What Should the Government Do in Times of Disaster?

What Should the Government Do in Times of Disaster?

Americans everywhere expect their government to do something about the tragedy of Hurricane Harvey and its aftermath. But what exactly should its role be? ...

Americans everywhere expect their government to do something about the tragedy of Hurricane Harvey and its aftermath. President Trump visited the disaster-stricken area and indicated that all needed federal resources would be at the disposal of the state of Texas. Federal government entities, especially the Federal Emergency Management Agency (FEMA), were already on the ground in Houston and Corpus Christi. At no time more than during such epochal natural disasters does the federal government have a greater opportunity to showcase its benevolence. But what exactly should its role be?

On September 8, 1900, a storm very similar in intensity and track to Harvey made landfall on Galveston Island, about 50 miles south of Houston. The “Great Galveston Hurricane,” as it has subsequently become known, utterly destroyed the thriving young metropolis of Galveston and most of its inhabitants. A gigantic storm surge washed over the entire island, sweeping away all but a handful of Galveston structures and claiming as many as 12,000 lives — although the final death toll will never be known. The Galveston hurricane of 1900 remains by far the deadliest natural disaster in American history. While Hurricane Katrina eclipsed Galveston’s economic damage, the 1900 storm killed more people than all of America’s other historical hurricanes combined. In its wake, the survivors were completely cut off from the mainland, and were forced to build makeshift shelters out of the lumber from destroyed buildings. The stench of the thousands of dead made conditions even more unbearable.

Yet in spite of such conditions, postal, water, and telegraph services were restored to Galveston only five days after the storm hit, and cotton was again being shipped from its port only three weeks after the hurricane. The city of Galveston never recovered its pre-hurricane preeminence (one of the nicknames of old Galveston had been “the Wall Street of the Southwest” because of its remarkable prosperity), and Houston became the new commercial center of the Texas Gulf Coast. But the city rebounded to a remarkable degree, building a huge new sea wall to protect against future storm surges.

Remarkably, recovery from the hurricane was accomplished with a minimum of federal government assistance and involvement, with most rescue and rebuilding accomplished by locals and by the state of Texas.

Six years after the Galveston tragedy, the Great San Francisco Earthquake, along with the conflagration that followed, leveled the most prosperous city on the West Coast. This time, the federal government, in the form of local army troops stationed at the Presidio, did pitch in to help keep law and order and to build refugee settlements for the thousands of homeless survivors. But once again, there was no massive infusion of billions of federal dollars to fund the relief effort. As a result, San Francisco sought financing from a variety of private sources for its rebuilding, promising its creditors a business-friendly environment rife with opportunities for profit. Impressed by San Francisco’s pluck, a wide range of wealthy investors both at home and abroad sent huge sums to San Francisco, including Standard Oil, Andrew Carnegie, the city of London, and the Bank of Canada. More than $5 million poured into San Francisco within the first few days after the disaster, allowing the city to hold to its determination to rebuild speedily.
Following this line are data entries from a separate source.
-- pv_equiv track=rewrite | github.com/MartinYan623/Lint-Code | Algorithm/Naive/25Print X.py | printX
-- ===== SOURCE A (Python) =====
-- import copy
--
-- def printX(n):
--     # write your code here.
--     result = []
--     subresult = []
--     if n == 1:
--         return ['X']
--     for i in range(int(n / 2)):
--         subresult.append(' ' * i + 'X' + ' ' * (n - 2 * i - 2) + 'X' + ' ' * i)
--
--     result = copy.deepcopy(subresult)
--
--     if n % 2 != 0:
--         result.append(' ' * int((n - 1) / 2) + 'X' + ' ' * int((n - 1) / 2))
--
--     for j in range(len(subresult) - 1, -1, -1):
--         result.append(subresult[j])
--
--     return result
-- ===== SOURCE B (Python) =====
-- def printX(n):
--     # write your code here.
--     out = []
--     for i in range(n):
--         row = [' '] * n
--         row[i] = 'X'
--         row[n - 1 - i] = 'X'
--         out.append(''.join(row))
--     return out
-- ===== Notes on version B (the rewrite author's own statement) =====
-- stated objective: simpler
-- what changed: B computes every row directly in one loop over range(n) (a blank row buffer with 'X' stored at columns i and n-1-i, coinciding at the centre) instead of building the top half row-by-row, deep-copying it, appending a special middle row and mirroring the half with a reversed index loop.
-- intended difference: For negative odd n A returns a singleton list holding one 'X' (its middle-row append fires on odd n while every loop body is skipped); B returns the empty list, the intended empty pattern for a non-positive size. — e.g. on printX(-1): A returns ["X"], B returns []
import Mathlib
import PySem
-- pv_equiv track=rewrite | github.com/ShaneWaxwing/uno_chat | uno.py | top_card_checker
-- ===== SOURCE A (Python) =====
-- def top_card_checker(deck): #---------------------------------------> Ensures that the top card at the begining of the game is a number card.
--     top_card = deck[0]
--     status = False
--     for char in top_card:
--         num = ord(char)
--         if num != 33:
--             status = False
--         else:
--             status = True
--     return status
-- ===== SOURCE B (Python) =====
-- def top_card_checker(deck):
--     top_card = deck[0]
--     return bool(top_card) and top_card[-1] == '!'
-- ===== Notes on version B (the rewrite author's own statement) =====
-- stated objective: simpler
-- what changed: A scans every character of the top card, overwriting a status flag so only the last character matters; B drops the loop and directly tests whether the last character (top_card[-1]) is '!', guarded for the empty string.
import Mathlib
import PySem

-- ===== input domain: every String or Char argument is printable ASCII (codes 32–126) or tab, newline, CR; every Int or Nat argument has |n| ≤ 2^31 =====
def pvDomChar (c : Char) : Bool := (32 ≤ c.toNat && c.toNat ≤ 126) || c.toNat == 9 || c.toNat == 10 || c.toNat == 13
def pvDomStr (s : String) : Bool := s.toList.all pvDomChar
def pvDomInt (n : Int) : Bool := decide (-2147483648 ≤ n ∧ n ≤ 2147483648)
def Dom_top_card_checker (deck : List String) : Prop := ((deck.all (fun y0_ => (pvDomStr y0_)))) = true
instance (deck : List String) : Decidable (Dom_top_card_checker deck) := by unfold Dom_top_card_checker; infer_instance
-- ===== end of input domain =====

-- B replaces A's whole-string scan (whose flag only reflects the last character) with a direct
-- constant-size check of the last character; objective: simpler.

-- ===== PORT A =====
def top_card_checker (deck : List String) : Bool :=
  match PySem.List.pyGet? deck 0 with
  | none => false  -- deck[0] raises IndexError; excluded by Pre_
  | some top_card =>
    top_card.toList.foldl (fun _status char =>
      let num := char.toNat
      if num ≠ 33 then false else true) false

-- ===== PORT B =====
def top_card_checker_alt (deck : List String) : Bool :=
  match PySem.List.pyGet? deck 0 with
  | none => false  -- deck[0] raises IndexError; excluded by Pre_
  | some top_card =>
    decide (top_card.toList ≠ []) && (PySem.Str.pyGet? top_card (-1) == some '!')

-- ===== PRECONDITION & SPEC =====
-- Pre_ excludes only the empty deck, on which A (and B) raise IndexError at deck[0].
def Pre_top_card_checker (deck : List String) : Prop := deck ≠ []
instance (deck : List String) : Decidable (Pre_top_card_checker deck) := by unfold Pre_top_card_checker; infer_instance
def pvWitness_top_card_checker : List String := (["9!", "red 4"])
def Spec_top_card_checker (deck : List String) (out : Bool) : Prop := out = top_card_checker_alt deck
instance (deck : List String) (out : Bool) : Decidable (Spec_top_card_checker deck out) := by unfold Spec_top_card_checker; infer_instance

-- ===== CLAIM (what is proved, stated in full; the proofs are below) =====
def Claim_equal_top_card_checker : Prop := ∀ (deck : List String), Dom_top_card_checker deck → Pre_top_card_checker deck → Spec_top_card_checker deck (top_card_checker deck)

-- ===== LEMMAS AND PROOFS =====

-- A's loop overwrites the flag at every step, so its result is determined by the last character.
theorem foldl_flag_eq_getLast (l : List Char) (acc : Bool) :
    l.foldl (fun _status char =>
      let num := char.toNat
      if num ≠ 33 then false else true) acc
    = (match l.getLast? with
       | none => acc
       | some c => decide (c.toNat = 33)) := by
  induction l generalizing acc with
  | nil => rfl
  | cons c rest ih =>
    cases rest with
    | nil => simp [List.foldl]
    | cons d rest' =>
      rw [List.foldl_cons, ih]
      obtain ⟨e, hg⟩ : ∃ e, (d :: rest').getLast? = some e := by
        cases h' : (d :: rest').getLast? <;> simp_all
      simp [hg]

theorem char_bang (c : Char) : decide (c.toNat = 33) = decide (c = '!') := by
  rcases c with ⟨v, h⟩
  simp [Char.toNat, Char.ext_iff, UInt32.ext_iff]

-- ===== VERDICT (by name: the statement is the Claim_ definition above) =====
theorem top_card_checker_spec : Claim_equal_top_card_checker := by
  intro deck _ _
  unfold Spec_top_card_checker top_card_checker top_card_checker_alt
  cases h : PySem.List.pyGet? deck 0 with
  | none => rfl
  | some t =>
    simp only [foldl_flag_eq_getLast]
    have hb : PySem.Str.pyGet? t (-1) = t.toList.getLast? := by
      simp [PySem.Str.pyGet?, PySem.List.pyGet?_neg_one]
    rw [hb]
    cases hl : t.toList.getLast? with
    | none => simp [List.getLast?_eq_none_iff.mp hl]
    | some c =>
      have : t.toList ≠ [] := by
        intro he; rw [he] at hl; simp at hl
      simp [this, char_bang]
      cases hc : (c == '!') <;> simp_all
-- triangle reindexing: pairs (l, r) with l ≤ r < m, enumerated by l first vs by r first
theorem tri_sum (m : Nat) (g : Nat → Nat → Int) :
    ∑ j ∈ Finset.range m, ∑ k ∈ Finset.range (m - j), g j (j + k)
      = ∑ r ∈ Finset.range m, ∑ l ∈ Finset.range (r + 1), g l r := by
  induction m with
  | zero => simp
  | succ n ih =>
      rw [Finset.sum_range_succ (f := fun r => ∑ l ∈ Finset.range (r + 1), g l r), ← ih]
      have step : ∀ j ∈ Finset.range (n + 1),
          ∑ k ∈ Finset.range (n + 1 - j), g j (j + k)
            = (∑ k ∈ Finset.range (n - j), g j (j + k)) + g j n := by
        intro j hj
        have hj' : j ≤ n := by simpa [Nat.lt_succ_iff] using hj
        have h1 : n + 1 - j = (n - j) + 1 := by omega
        rw [h1, Finset.sum_range_succ]
        congr 2
        omega
      rw [Finset.sum_congr rfl step, Finset.sum_add_distrib,
          Finset.sum_range_succ (f := fun j => ∑ k ∈ Finset.range (n - j), g j (j + k))]
      simp

-- weighted reindexing: ∑_{r<m} ∑_{l≤r} g l = ∑_{l<m} (m-l)·g l
theorem weight_sum (m : Nat) (g : Nat → Int) :
    ∑ r ∈ Finset.range m, ∑ l ∈ Finset.range (r + 1), g l
      = ∑ l ∈ Finset.range m, ((m - l : Nat) : Int) * g l := by
  induction m with
  | zero => simp
  | succ n ih =>
      rw [Finset.sum_range_succ, ih, Finset.sum_range_succ (f := fun l => ((n + 1 - l : Nat) : Int) * g l)]
      have step : ∀ l ∈ Finset.range n,
          ((n + 1 - l : Nat) : Int) * g l = ((n - l : Nat) : Int) * g l + g l := by
        intro l hl
        have : l < n := Finset.mem_range.mp hl
        have h1 : ((n + 1 - l : Nat) : Int) = ((n - l : Nat) : Int) + 1 := by omega
        rw [h1]; ring
      rw [Finset.sum_congr rfl step, Finset.sum_add_distrib, Finset.sum_range_succ (f := g)]
      have : ((n + 1 - n : Nat) : Int) = 1 := by omega
      rw [this]; ring
def transform_alt (grid : List (List Int)) : List (List Int) :=
  if grid = [] then [] else
  if grid.headD [] = [] then [] else
  let rows := grid.length
  let cols := (grid.headD []).length
  (List.range cols).foldl (fun out c => pvColFill grid rows c out)
    (grid.map (fun row => pvRowSpan cols row))

-- ===== PRECONDITION & SPEC =====
-- A raises IndexError exactly when some row is shorter than the first row: Pre_ admits
-- every input on which A returns (empty grids, and grids whose rows all reach len(grid[0])).
def Pre_transform (grid : List (List Int)) : Prop :=
  grid = [] ∨ grid.headD [] = [] ∨ ∀ row ∈ grid, (grid.headD []).length ≤ row.length
instance (grid : List (List Int)) : Decidable (Pre_transform grid) := by unfold Pre_transform; infer_instance
def pvWitness_transform : List (List Int) := [[1, 0, 1], [0, 0, 0], [1, 2, 1]]
def Spec_transform (grid : List (List Int)) (out : List (List Int)) : Prop := out = transform_alt grid
instance (grid : List (List Int)) (out : List (List Int)) : Decidable (Spec_transform grid out) := by unfold Spec_transform; infer_instance

-- ===== CLAIM (what is proved, stated in full; the proofs are below) =====
def Claim_equal_transform : Prop := ∀ (grid : List (List Int)), Dom_transform grid → Pre_transform grid → Spec_transform grid (transform grid)

-- ===== LEMMAS AND PROOFS =====

-- write a batch of cells to 8
def pvWrites (ps : List (Nat × Nat)) (g : List (List Int)) : List (List Int) :=
  ps.foldl (fun o p => pvSet2 o p.1 p.2 8) g

-- the indices A's pairwise loop writes
def pvGaps : List Nat → List Nat
  | a :: b :: rest => List.range' (a+1) (b - (a+1)) ++ pvGaps (b :: rest)
  | _ => []

def pvOnesR (grid : List (List Int)) (r : Nat) : List Nat :=
  (List.range (grid.headD []).length).filter (fun c => pvGet2 grid r c == 1)
def pvOnesC (grid : List (List Int)) (c : Nat) : List Nat :=
  (List.range grid.length).filter (fun r => pvGet2 grid r c == 1)

def pvHList (grid : List (List Int)) : List (Nat × Nat) :=
  (List.range grid.length).flatMap (fun r =>
    if (pvOnesR grid r).length < 2 then [] else (pvGaps (pvOnesR grid r)).map (fun c => (r, c)))
def pvVList (grid : List (List Int)) : List (Nat × Nat) :=
  (List.range (grid.headD []).length).flatMap (fun c =>
    if (pvOnesC grid c).length < 2 then [] else (pvGaps (pvOnesC grid c)).map (fun r => (r, c)))

-- the span conditions under which a cell is set to 8
def pvHcond (grid : List (List Int)) (r c : Nat) : Prop :=
  2 ≤ (pvOnesR grid r).length ∧ (pvOnesR grid r).headD 0 ≤ c ∧
    c ≤ (pvOnesR grid r).getLastD 0 ∧ pvGet2 grid r c ≠ 1
def pvVcond (grid : List (List Int)) (r c : Nat) : Prop :=
  2 ≤ (pvOnesC grid c).length ∧ (pvOnesC grid c).headD 0 ≤ r ∧
    r ≤ (pvOnesC grid c).getLastD 0 ∧ pvGet2 grid r c ≠ 1

theorem pvSet2_length (g : List (List Int)) (r c : Nat) (v : Int) :
    (pvSet2 g r c v).length = g.length := by
  simp [pvSet2]
theorem pvLast_gt_iff {x : Int} : ∀ {l : List (List Int)} {i : Nat} (hi : i < l.length), x ∈ l[i] →
    ∃ k, pvLast x l = some k ∧ (i < k ↔ pvSharedB l i x = true) := by
  intro l
  induction l with
  | nil => intro i hi; simp at hi
  | cons g t ih =>
    intro i hi hx
    cases i with
    | zero =>
      cases h : pvLast x t with
      | some k =>
        refine ⟨k + 1, by simp [pvLast, h], ?_⟩
        constructor
        · intro _
          have h2 : ¬ ∀ g' ∈ t, x ∉ g' := fun hall => by
            rw [pvLast_none_iff.2 hall] at h; cases h
          push_neg at h2
          rcases h2 with ⟨g', hg', hxg'⟩
          simp only [pvSharedB, List.drop_succ_cons, List.drop_zero, List.any_eq_true]
          exact ⟨g', hg', by simpa using hxg'⟩
        · intro _; omega
      | none =>
        have hxg : x ∈ g := by simpa using hx
        refine ⟨0, by simp [pvLast, h, hxg], ?_⟩
        simp only [Nat.lt_irrefl, false_iff]
        intro hsh
        simp only [pvSharedB, List.drop_succ_cons, List.drop_zero, List.any_eq_true] at hsh
        rcases hsh with ⟨g', hg', hxg'⟩
        exact (pvLast_none_iff.1 h) g' hg' (by simpa using hxg')
    | succ j =>
      have hj : j < t.length := by simpa using hi
      have hxj : x ∈ t[j] := by simpa using hx
      rcases ih hj hxj with ⟨k, hk, hiff⟩
      refine ⟨k + 1, by simp [pvLast, hk], ?_⟩
      have hss : pvSharedB (g :: t) (j + 1) x = pvSharedB t j x := by
        simp [pvSharedB]
      rw [hss]
      constructor
      · intro hlt; exact hiff.1 (by omega)
      · intro hsh; have := hiff.2 hsh; omega

theorem getD_foldl_insert_const (g : List Int) (v : Int) :
    ∀ (d : PySem.Dict Int Int) (x : Int),
      ((g.foldl (fun d y => d.insert y v) d).getD x 0) = if x ∈ g then v else d.getD x 0 := by
  induction g with
  | nil => intro d x; simp
  | cons a g ih =>
    intro d x
    simp only [List.foldl_cons, ih, List.mem_cons]
    by_cases hxa : x = a
    · subst hxa
      by_cases hxg : x ∈ g <;> simp [hxg, pysem]
    · by_cases hxg : x ∈ g <;> simp [hxg, hxa, pysem, PySem.Dict.getD]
In our day, the declaration of federal “states of emergency” and “disaster areas,” as preludes to securing large tranches of federal funds and other forms of emergency assistance, have become de rigueur. But as the examples of Galveston, San Francisco, and many other disasters in American history show, local private and public responses are not only capable of, but almost always far more effective at, handling such crises. This is because local agencies are far more familiar with the area and with the needs of the local populace — and are likely to be far more sympathetic to the plight of their own, and less inclined to treat people with the bureaucratic indifference typical of Big Government.

But aside from such practical considerations, most forms of disaster relief are on very shaky constitutional ground. It may be argued with some plausibility that the deployment of military assets to prevent societal breakdown is constitutionally legitimate under the provisions of Article IV, Section 4, whereby the federal government is empowered to protect the states against domestic violence upon application from a state legislature or governor (when the legislature is unable to convene). But nowhere are other sorts of disaster aid — federal loans, grants, and the like — explicitly authorized by the U.S. Constitution.

It has been aptly said that “war is the health of the state,” and that the laws tend to fall silent in times of war, because war has a way of silencing dissent and cowing skeptics of government power. War, after all, is a dire emergency, and requires broad popularity to be successfully prosecuted. For this reason, war has always been dear to the hearts of those whose fondest aim is to enlarge the powers of the state at the expense of individual liberties.

Like war, major disasters allow reason to be trumped by emotion; the losses they engender stir in people an understandable impulse to see something done immediately to bring relief to the suffering. When images of devastation and loss crowd our TV screens, few of us are disposed to consider the possible long-term consequences of limitless government power brought to bear on a disaster-stricken city.

In the aftermath of Hurricane Katrina, law enforcement went door to door confiscating firearms from New Orleans residents trying to protect their homes, in just one example of the type of police-state measures for which a disaster can provide political camouflage. We ought therefore to be wary of the role the federal government is allowed to play in dealing with natural disasters, and defer, for the most part, to local and state authorities, who are both legally and practically better-positioned to bring relief to the afflicted.